__ABOUT THIS EXERCISE__
Wherever the line with "pairs u)) := by" sits in the listing below, transcribe from it up to and including the line with "-- ---- the two", exactly, and leave the remaining lines out.

__RECORDS PROVIDED__
#####

-- pv_equiv track=rewrite | github.com/wjoell/cascade-rest-cli | migration/analyze_external_links.py | find_repeated_urls
-- ===== SOURCE A (Python) =====
-- from collections import defaultdict
-- from typing import Dict, List, Tuple
--
-- def find_repeated_urls(links: List[Dict[str, str]], min_count: int = 5) -> List[Tuple[str, int, List[str]]]:
--     """
--     Find URLs that appear multiple times.
--
--     Returns:
--         List of (url, count, list of pages using it)
--     """
--     url_usage = defaultdict(lambda: {'count': 0, 'pages': set()})
--
--     for link in links:
--         url = link['url']
--         page = link['cms_asset_path']
--         url_usage[url]['count'] += 1
--         url_usage[url]['pages'].add(page)
--
--     # Filter and sort
--     repeated = [
--         (url, data['count'], sorted(list(data['pages'])))
--         for url, data in url_usage.items()
--         if data['count'] >= min_count
--     ]
--
--     repeated.sort(key=lambda x: x[1], reverse=True)
--     return repeated
-- ===== SOURCE B (Python) =====
-- from typing import Dict, List, Tuple
--
-- def find_repeated_urls(links: List[Dict[str, str]], min_count: int = 5) -> List[Tuple[str, int, List[str]]]:
--     """
--     Find URLs that appear multiple times.
--
--     Returns:
--         List of (url, count, list of pages using it)
--     """
--     # flatten once, then handle each distinct url (first-seen order) by scanning the pair list
--     pairs = [(link['url'], link['cms_asset_path']) for link in links]
--     repeated = []
--     for url in dict.fromkeys(u for u, _ in pairs):
--         pages = [p for u, p in pairs if u == url]
--         if len(pages) >= min_count:
--             repeated.append((url, len(pages), sorted(set(pages))))
--     repeated.sort(key=lambda x: x[1], reverse=True)
--     return repeated
-- ===== Notes on version B (the rewrite author's own statement) =====
-- stated objective: simpler
-- what changed: B drops A's incrementally maintained per-url count/page-set dict entirely: it flattens links to a (url, page) pair list once and then, for each distinct url in first-seen order, derives count and pages by filtering that pair list, before the same stable descending sort by count.
import Mathlib
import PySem

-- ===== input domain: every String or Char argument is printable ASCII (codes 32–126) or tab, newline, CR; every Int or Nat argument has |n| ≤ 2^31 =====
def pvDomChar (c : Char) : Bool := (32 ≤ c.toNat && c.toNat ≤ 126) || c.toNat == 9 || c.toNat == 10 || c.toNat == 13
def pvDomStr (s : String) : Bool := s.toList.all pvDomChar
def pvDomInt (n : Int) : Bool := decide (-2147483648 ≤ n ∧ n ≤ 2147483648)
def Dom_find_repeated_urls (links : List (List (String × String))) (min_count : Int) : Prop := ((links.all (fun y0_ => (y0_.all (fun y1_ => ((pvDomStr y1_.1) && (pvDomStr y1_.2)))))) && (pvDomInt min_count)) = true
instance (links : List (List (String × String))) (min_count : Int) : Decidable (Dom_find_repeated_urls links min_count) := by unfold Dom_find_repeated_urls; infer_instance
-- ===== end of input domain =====

-- B drops A's incrementally maintained per-url count/page-set dict: it flattens links to a
-- (url, page) pair list once and, for each distinct url in first-seen order, derives count and
-- pages by filtering that list, before the same stable descending sort; objective: simpler.

-- ===== PORT A =====
def find_repeated_urls (links : List (List (String × String))) (min_count : Int) :
    List (String × Int × List String) :=
  let url_usage : PySem.Dict String (Int × PySem.Set String) :=
    links.foldl (fun d link =>
      let url := ((PySem.Dict.mk link).get? "url").getD ""
      let page := ((PySem.Dict.mk link).get? "cms_asset_path").getD ""
      -- url_usage[url]['count'] += 1 ; url_usage[url]['pages'].add(page)
      d.modify url (0, PySem.Set.empty) (fun v => (v.1 + 1, PySem.Set.add v.2 page)))
      PySem.Dict.empty
  let repeated : List (String × Int × List String) :=
    (url_usage.items.filter (fun p => decide (min_count ≤ p.2.1))).map
      (fun p => (p.1, (p.2.1, PySem.List.sorted p.2.2 (fun x => x) false)))
  PySem.List.sorted repeated (fun x => x.2.1) true

-- ===== PORT B =====
def find_repeated_urls_alt (links : List (List (String × String))) (min_count : Int) :
    List (String × Int × List String) :=
  let pairs : List (String × String) :=
    links.map (fun link =>
      (((PySem.Dict.mk link).get? "url").getD "",
       ((PySem.Dict.mk link).get? "cms_asset_path").getD ""))
  let repeated : List (String × Int × List String) :=
    (PySem.List.dedup (pairs.map Prod.fst)).foldl (fun acc url =>
      let pages := (pairs.filter (fun q => q.1 == url)).map Prod.snd
      if decide (min_count ≤ (pages.length : Int)) then
        acc ++ [(url, ((pages.length : Int), PySem.List.sorted (PySem.Set.ofList pages) (fun x => x) false))]
      else acc) []
  PySem.List.sorted repeated (fun x => x.2.1) true

-- ===== PRECONDITION & SPEC =====
-- Pre_ excludes exactly the inputs with a link dict missing key 'url' or 'cms_asset_path',
-- on which the Python A raises KeyError (B raises there too).
def Pre_find_repeated_urls (links : List (List (String × String))) (min_count : Int) : Prop :=
  ∀ link ∈ links, ((PySem.Dict.mk link).get? "url").isSome = true ∧
    ((PySem.Dict.mk link).get? "cms_asset_path").isSome = true
instance (links : List (List (String × String))) (min_count : Int) : Decidable (Pre_find_repeated_urls links min_count) := by unfold Pre_find_repeated_urls; infer_instance

def pvWitness_find_repeated_urls : (List (List (String × String))) × Int :=
  ([[("url", "u"), ("cms_asset_path", "p")], [("url", "u"), ("cms_asset_path", "q")]], 2)

def Spec_find_repeated_urls (links : List (List (String × String))) (min_count : Int) (out : List (String × Int × List String)) : Prop := out = find_repeated_urls_alt links min_count
instance (links : List (List (String × String))) (min_count : Int) (out : List (String × Int × List String)) : Decidable (Spec_find_repeated_urls links min_count out) := by unfold Spec_find_repeated_urls; infer_instance

-- ===== CLAIM (what is proved, stated in full; the proofs are below) =====
def Claim_equal_find_repeated_urls : Prop := ∀ (links : List (List (String × String))) (min_count : Int), Dom_find_repeated_urls links min_count → Pre_find_repeated_urls links min_count → Spec_find_repeated_urls links min_count (find_repeated_urls links min_count)

-- ===== LEMMAS AND PROOFS =====

-- proof-only abbreviations
def pvUrl (link : List (String × String)) : String := ((PySem.Dict.mk link).get? "url").getD ""
def pvPage (link : List (String × String)) : String := ((PySem.Dict.mk link).get? "cms_asset_path").getD ""
def pvPairs (links : List (List (String × String))) : List (String × String) :=
  links.map (fun link => (pvUrl link, pvPage link))
def pvF2 (v : List String) : Int × PySem.Set String := ((v.length : Int), PySem.Set.ofList v)
def pvFp (p : String × List String) : String × (Int × PySem.Set String) := (p.1, pvF2 p.2)
def pvMapD (d : PySem.Dict String (List String)) : PySem.Dict String (Int × PySem.Set String) :=
  PySem.Dict.mk (d.items.map pvFp)
def pvStepA (d : PySem.Dict String (Int × PySem.Set String)) (link : List (String × String)) :
    PySem.Dict String (Int × PySem.Set String) :=
  d.modify (pvUrl link) (0, PySem.Set.empty) (fun v => (v.1 + 1, PySem.Set.add v.2 (pvPage link)))
def pvStepP (d : PySem.Dict String (List String)) (p : String × String) :
    PySem.Dict String (List String) :=
  d.modify p.1 [] (fun ps => ps ++ [p.2])

-- the pages-per-url group of one url, read off the flat pair list
def pvPages (pairs : List (String × String)) (u : String) : List String :=
  (pairs.filter (fun q => q.1 == u)).map Prod.snd

-- the common intermediate list of result triples, in first-seen url order
def pvRep (links : List (List (String × String))) (min_count : Int) : List (String × Int × List String) :=
  ((PySem.Set.ofList ((pvPairs links).map Prod.fst)).filter
      (fun u => decide (min_count ≤ ((pvPages (pvPairs links) u).length : Int)))).map
    (fun u => (u, (((pvPages (pvPairs links) u).length : Int),
        PySem.List.sorted (PySem.Set.ofList (pvPages (pvPairs links) u)) (fun x => x) false)))

-- ---- A's dict is the (length, set-of) image of the pages dict ----
lemma pv_get?_mapD (l : List (String × List String)) (k : String) :
    (PySem.Dict.mk (l.map pvFp)).get? k = ((PySem.Dict.mk l).get? k).map pvF2 := by
  induction l with
  | nil => rfl
  | cons p l ih =>
    obtain ⟨pk, pv⟩ := p
    simp only [List.map_cons, pvFp, PySem.Dict.get?_mk_cons]
    by_cases h : pk == k <;> simp [h, ih]

lemma pv_keys_mapD (d : PySem.Dict String (List String)) : (pvMapD d).keys = d.keys := by
  show (PySem.Dict.mk (d.items.map pvFp)).items.map Prod.fst = d.items.map Prod.fst
  simp [List.map_map]
  intro a b _
  rfl

lemma pv_contains_mapD (d : PySem.Dict String (List String)) (k : String) :
    (pvMapD d).contains k = d.contains k := by
  rw [PySem.Dict.contains_eq_decide_mem_keys, PySem.Dict.contains_eq_decide_mem_keys, pv_keys_mapD]

lemma pv_insert_mapD (d : PySem.Dict String (List String)) (k : String) (v : List String) :
    pvMapD (d.insert k v) = (pvMapD d).insert k (pvF2 v) := by
  apply PySem.Dict.ext
  show ((d.insert k v).items.map pvFp) = ((pvMapD d).insert k (pvF2 v)).items
  rw [PySem.Dict.items_insert, PySem.Dict.items_insert, pv_contains_mapD]
  by_cases h : d.contains k
  · simp only [h, if_true]
    show _ = List.map _ (d.items.map pvFp)
    rw [List.map_map, List.map_map]
    apply List.map_congr_left
    intro p _
    by_cases hp : p.1 = k <;> simp [pvFp, hp]
  · simp only [h]
    show (d.items ++ [(k, v)]).map pvFp = (d.items.map pvFp) ++ [(k, pvF2 v)]
    simp [pvFp]

lemma pv_getD_mapD (d : PySem.Dict String (List String)) (k : String) :
    (pvMapD d).getD k (0, PySem.Set.empty) = pvF2 (d.getD k []) := by
  rw [PySem.Dict.getD_eq_get?_getD, PySem.Dict.getD_eq_get?_getD,
      show (pvMapD d).get? k = (d.get? k).map pvF2 from pv_get?_mapD d.items k]
  cases d.get? k <;> rfl

lemma pv_step_mapD (d : PySem.Dict String (List String)) (link : List (String × String)) :
    pvStepA (pvMapD d) link = pvMapD (pvStepP d (pvUrl link, pvPage link)) := by
  show (pvMapD d).insert (pvUrl link)
      (((pvMapD d).getD (pvUrl link) (0, PySem.Set.empty)).1 + 1,
        PySem.Set.add ((pvMapD d).getD (pvUrl link) (0, PySem.Set.empty)).2 (pvPage link))
    = pvMapD (d.insert (pvUrl link) (d.getD (pvUrl link) [] ++ [pvPage link]))
  rw [pv_insert_mapD, pv_getD_mapD]
  congr 1
  show (((d.getD (pvUrl link) []).length : Int) + 1,
      PySem.Set.add (PySem.Set.ofList (d.getD (pvUrl link) [])) (pvPage link))
    = pvF2 (d.getD (pvUrl link) [] ++ [pvPage link])
  unfold pvF2
  refine Prod.ext ?_ ?_
  · simp
  · simp [PySem.Set.ofList_eq_foldl, List.foldl_append]

lemma pv_fold_mapD : ∀ (links : List (List (String × String))) (d : PySem.Dict String (List String)),
    links.foldl pvStepA (pvMapD d) = pvMapD ((pvPairs links).foldl pvStepP d) := by
  intro links
  induction links with
  | nil => intro d; rfl
  | cons l ls ih => intro d; simp only [List.foldl_cons, pvPairs, List.map_cons, pv_step_mapD, ih]

-- ---- the pages dict, characterised entry by entry ----
lemma pv_pagesDict_keys (pairs : List (String × String)) :
    (pairs.foldl pvStepP PySem.Dict.empty).keys = PySem.Set.ofList (pairs.map Prod.fst) := by
  have h := PySem.Dict.keys_foldl_modify_key (l := pairs) (key := Prod.fst)
      (d0 := ([] : List String)) (f := fun _ p => (fun ps => ps ++ [p.2]))
      (d := PySem.Dict.empty)
  simpa [pvStepP, PySem.Dict.keys_empty, PySem.Set.update, PySem.Set.ofList_eq_foldl] using h

lemma pv_pagesDict_nodup (pairs : List (String × String)) :
    (pairs.foldl pvStepP PySem.Dict.empty).keys.Nodup := by
  have h := PySem.Dict.nodup_keys_foldl_modify_key (l := pairs) (key := Prod.fst)
      (d0 := ([] : List String)) (f := fun _ p => (fun ps => ps ++ [p.2]))
      (d := PySem.Dict.empty) (PySem.Dict.nodup_keys_empty)
  simpa [pvStepP] using h

lemma pv_pagesDict_getD (pairs : List (String × String)) (u : String) :
    (pairs.foldl pvStepP PySem.Dict.empty).getD u [] = pvPages pairs u := by
  have h := PySem.Dict.getD_foldl_modify_append (l := pairs) (d := PySem.Dict.empty) (c := u)
  simpa [pvStepP, pvPages, PySem.Dict.getD_empty] using h

lemma pv_pagesDict_items (pairs : List (String × String)) :
    (pairs.foldl pvStepP PySem.Dict.empty).items
      = (PySem.Set.ofList (pairs.map Prod.fst)).map (fun u => (u, pvPages pairs u)) := by
  rw [PySem.Dict.items_eq_map_keys _ (pv_pagesDict_nodup pairs) []]
  rw [pv_pagesDict_keys]
  exact List.map_congr_left (fun u _ => by rw [pv_pagesDict_getD])

-- ---- the two ports, rewritten over pvRep ----
lemma pv_portA_eq (links : List (List (String × String))) (min_count : Int) :
    find_repeated_urls links min_count
      = PySem.List.sorted (pvRep links min_count) (fun x => x.2.1) true := by
  show PySem.List.sorted
      (((links.foldl pvStepA PySem.Dict.empty).items.filter (fun p => decide (min_count ≤ p.2.1))).map
        (fun p => (p.1, (p.2.1, PySem.List.sorted p.2.2 (fun x => x) false))))
      (fun x => x.2.1) true = _
  rw [show links.foldl pvStepA PySem.Dict.empty = pvMapD ((pvPairs links).foldl pvStepP PySem.Dict.empty) from
        pv_fold_mapD links PySem.Dict.empty]
  congr 1
  show ((((pvPairs links).foldl pvStepP PySem.Dict.empty).items.map pvFp).filter
      (fun p => decide (min_count ≤ p.2.1))).map
      (fun p => (p.1, (p.2.1, PySem.List.sorted p.2.2 (fun x => x) false))) = pvRep links min_count
  rw [pv_pagesDict_items, List.map_map, List.filter_map, List.map_map]
  unfold pvRep
  congr 1

lemma pv_portB_eq (links : List (List (String × String))) (min_count : Int) :
    find_repeated_urls_alt links min_count
      = PySem.List.sorted (pvRep links min_count) (fun x => x.2.1) true := by
  show PySem.List.sorted
      ((PySem.List.dedup ((pvPairs links).map Prod.fst)).foldl (fun acc url =>
        let pages := ((pvPairs links).filter (fun q => q.1 == url)).map Prod.snd
        if decide (min_count ≤ (pages.length : Int)) then
          acc ++ [(url, ((pages.length : Int), PySem.List.sorted (PySem.Set.ofList pages) (fun x => x) false))]
        else acc) [])
      (fun x => x.2.1) true = _
  congr 1
  rw [PySem.List.dedup_eq_ofList]
  rw [PySem.List.foldl_append_if]
  unfold pvRep pvPages
  congr 1

-- ===== VERDICT (by name: the statement is the Claim_ definition above) =====
theorem find_repeated_urls_spec : Claim_equal_find_repeated_urls := by
  intro links min_count _ _
  unfold Spec_find_repeated_urls
  rw [pv_portA_eq, pv_portB_eq]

#####

__RESULT__
      = (PySem.Set.ofList (pairs.map Prod.fst)).map (fun u => (u, pvPages pairs u)) := by
  rw [PySem.Dict.items_eq_map_keys _ (pv_pagesDict_nodup pairs) []]
  rw [pv_pagesDict_keys]
  exact List.map_congr_left (fun u _ => by rw [pv_pagesDict_getD])

-- ---- the two ports, rewritten over pvRep ----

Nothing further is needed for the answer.